As reported by CNN, Susan Welber, a staff attorney at the Legal Aid Society, said in an interview that the filing means that the Trump rule will "now be blocked while the Biden administration continues its review process and decides what the new will be."
In a statement released today noting that it is “neither in the public interest nor an efficient use of limited government resources” to continue to defend the Public Charge Rule, DHS announced that the Department of Justice will no longer pursue appellate review of judicial decisions invalidating or enjoining its enforcement. Per DHS, “Once the previously entered judicial invalidation of the 2019 Rule becomes final, the 1999 interim field guidance on the public charge inadmissibility provision (i.e., the policy that was in place before the 2019 Rule) will apply.”
Accordingly, the government has moved to dismiss the appeals pending before the circuit courts of appeals as well, including Cook County v.

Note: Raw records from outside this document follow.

-- pv_equiv track=rewrite | github.com/AscencioSIUU/sets-MateDiscreta | src/operations.py | complemento
-- ===== SOURCE A (Python) =====
-- def universo():
--     abecedario_mayusculas = [chr(i) for i in range(ord('A'), ord('Z') + 1)]
--     numeros_0_9 = [str(i) for i in range(10)]
--     return abecedario_mayusculas + numeros_0_9
--
-- def complemento(conjunto):
--     universo_completo = universo()
--     complemento_resultado = []
--
--     # Calcular el complemento
--     for elemento_universo in universo_completo:
--         encontrado = False
--         for elemento_conjunto in conjunto:
--             if elemento_universo == elemento_conjunto:
--                 encontrado = True
--                 break
--         if not encontrado:
--             complemento_resultado.append(elemento_universo)
--
--     return complemento_resultado
-- ===== SOURCE B (Python) =====
-- def universo():
--     abecedario_mayusculas = [chr(i) for i in range(ord('A'), ord('Z') + 1)]
--     numeros_0_9 = [str(i) for i in range(10)]
--     return abecedario_mayusculas + numeros_0_9
--
-- def complemento(conjunto):
--     resultado = universo()
--     for elemento in conjunto:
--         if elemento in resultado:
--             resultado.remove(elemento)
--     return resultado
-- ===== Notes on version B (the rewrite author's own statement) =====
-- stated objective: alternative
-- what changed: B flips the pass shape: instead of scanning the 36-element universe with an inner Python loop over conjunto for each element, B starts from a full copy of the universe and deletes each element of conjunto from that shrinking list, keeping universe order.
import Mathlib
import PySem

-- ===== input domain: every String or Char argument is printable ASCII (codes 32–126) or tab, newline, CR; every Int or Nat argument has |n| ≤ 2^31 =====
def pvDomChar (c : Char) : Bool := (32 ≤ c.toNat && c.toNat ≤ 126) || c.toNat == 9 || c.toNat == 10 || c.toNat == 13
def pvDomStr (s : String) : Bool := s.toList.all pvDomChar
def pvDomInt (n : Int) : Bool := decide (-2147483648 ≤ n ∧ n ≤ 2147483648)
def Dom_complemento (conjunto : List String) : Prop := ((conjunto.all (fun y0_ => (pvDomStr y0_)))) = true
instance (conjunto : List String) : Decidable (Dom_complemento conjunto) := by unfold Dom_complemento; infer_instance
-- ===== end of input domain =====

-- B replaces A's universe-scan-with-inner-membership-loop by a shrinking copy of the
-- universe from which each element of conjunto is removed; same return value, no speed claim.

-- ===== PORT A =====
-- shared helper: Python's universo() (chr over range(ord('A'), ord('Z')+1) ++ str(i) for i in range(10))
def universoL : List String :=
  ((PySem.List.pyRange 65 91 1).map (fun i => String.singleton (Char.ofNat i.toNat)))
    ++ ((PySem.List.pyRange 0 10 1).map PySem.Int.toStr)

-- A's inner 'for elemento_conjunto in conjunto: … break' loop computing 'encontrado'
def encontradoLoop (u : String) : List String → Bool
  | [] => false
  | c :: rest => if u == c then true else encontradoLoop u rest

def complemento (conjunto : List String) : List String :=
  universoL.foldl
    (fun acc u => if !(encontradoLoop u conjunto) then acc ++ [u] else acc) []

-- ===== PORT B =====
def complemento_alt (conjunto : List String) : List String :=
  conjunto.foldl
    (fun res e => if res.contains e then res.erase e else res) universoL

-- ===== PRECONDITION & SPEC =====
def Spec_complemento (conjunto : List String) (out : List String) : Prop := out = complemento_alt conjunto
instance (conjunto : List String) (out : List String) : Decidable (Spec_complemento conjunto out) := by unfold Spec_complemento; infer_instance

-- ===== CLAIM (what is proved, stated in full; the proofs are below) =====
def Claim_equal_complemento : Prop := ∀ (conjunto : List String), Dom_complemento conjunto → Spec_complemento conjunto (complemento conjunto)

-- ===== LEMMAS AND PROOFS =====

theorem encontradoLoop_eq_contains (u : String) (cs : List String) :
    encontradoLoop u cs = cs.contains u := by
  induction cs with
  | nil => simp [encontradoLoop]
  | cons c rest ih =>
      simp only [encontradoLoop, ih, List.contains_cons]
      by_cases h : u == c <;> simp [h]

theorem complemento_eq_filter (conjunto : List String) :
    complemento conjunto = universoL.filter (fun u => !conjunto.contains u) := by
  unfold complemento
  rw [show (fun (acc : List String) (u : String) =>
        if !(encontradoLoop u conjunto) then acc ++ [u] else acc)
      = (fun acc u => if (fun v => !conjunto.contains v) u then acc ++ [u] else acc) by
    funext acc u; rw [encontradoLoop_eq_contains]]
  rw [PySem.List.foldl_append_if_eq_filter]
  simp

theorem foldl_erase_eq_filter (cs : List String) (res : List String) (h : res.Nodup) :
    cs.foldl (fun res e => if res.contains e then res.erase e else res) res
      = res.filter (fun u => !cs.contains u) := by
  induction cs generalizing res with
  | nil => simp
  | cons e rest ih =>
      have hstep : (if res.contains e then res.erase e else res)
          = res.filter (fun u => !(u == e)) := by
        by_cases hc : res.contains e
        · simp only [hc, if_true]
          rw [h.erase_eq_filter]
          simp [bne]
        · rw [if_neg hc]
          symm
          apply List.filter_eq_self.mpr
          intro a ha
          simp only [Bool.not_eq_eq_eq_not, Bool.not_true, beq_eq_false_iff_ne]
          intro heq
          exact hc (by simpa [heq] using List.elem_iff.mpr ha)
      rw [List.foldl_cons, hstep, ih _ (h.filter _), List.filter_filter]
      apply List.filter_congr
      intro a _
      simp only [List.contains_cons, Bool.not_or]
      rw [Bool.and_comm]

theorem universoL_nodup : universoL.Nodup := by decide

-- ===== VERDICT (by name: the statement is the Claim_ definition above) =====
theorem complemento_spec : Claim_equal_complemento := by
  intro conjunto _
  unfold Spec_complemento complemento_alt
  rw [complemento_eq_filter, foldl_erase_eq_filter conjunto universoL universoL_nodup]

Wolf, pending in the Seventh Circuit Court of Appeals. Today, the Seventh Circuit issued its mandate in the Cook County case, meaning the decisions of the district court permanently vacating the rule will become the law of the land in the absence of further developments.
We are waiting on further guidance from USCIS on implementation of these expected orders and will provide additional updates as they are released. As of this moment, Form I-944 remains in effect.
President Joe Biden had called for the immediate review of the rule in an executive order which, he said, "should consider and evaluate" the effects of the rule and recommend steps agencies should take "to clearly communicate current public charge policies and proposed changes, if any, to reduce fear and confusion among impacted communities."
District Court Denies WashTech Bid to Toss Optional Practical Training for International Students (Nov. 30, 2020)
The Washington Alliance of Technology Workers union (WashTech) has been litigating in the U.S. District Court for the District of Columbia since 2016 against both the 2016 24-month STEM Optional Practical Training (OPT) rule and the standard 12-month post-completion OPT rule, raising many of the same substantive issues it raised in a prior, unsuccessful suit against the 2008 17-month STEM OPT rule.
In a November 30, 2020 order, the district court denied Washtech’s motions of summary judgement and granted the Department of Justice’s cross-motions for summary judgement. An opinion explaining the reasons for the court’s decision is expected in the next 60 days. Importantly, the court’s order is not a final order subject to appeal, and thus this stage of litigation is not yet ended. If the court's eventual final judgement is—as expected—consistent with the order on the motions and goes against Washtech, Washtech could file a notice of appeal within 60 days of the final judgement.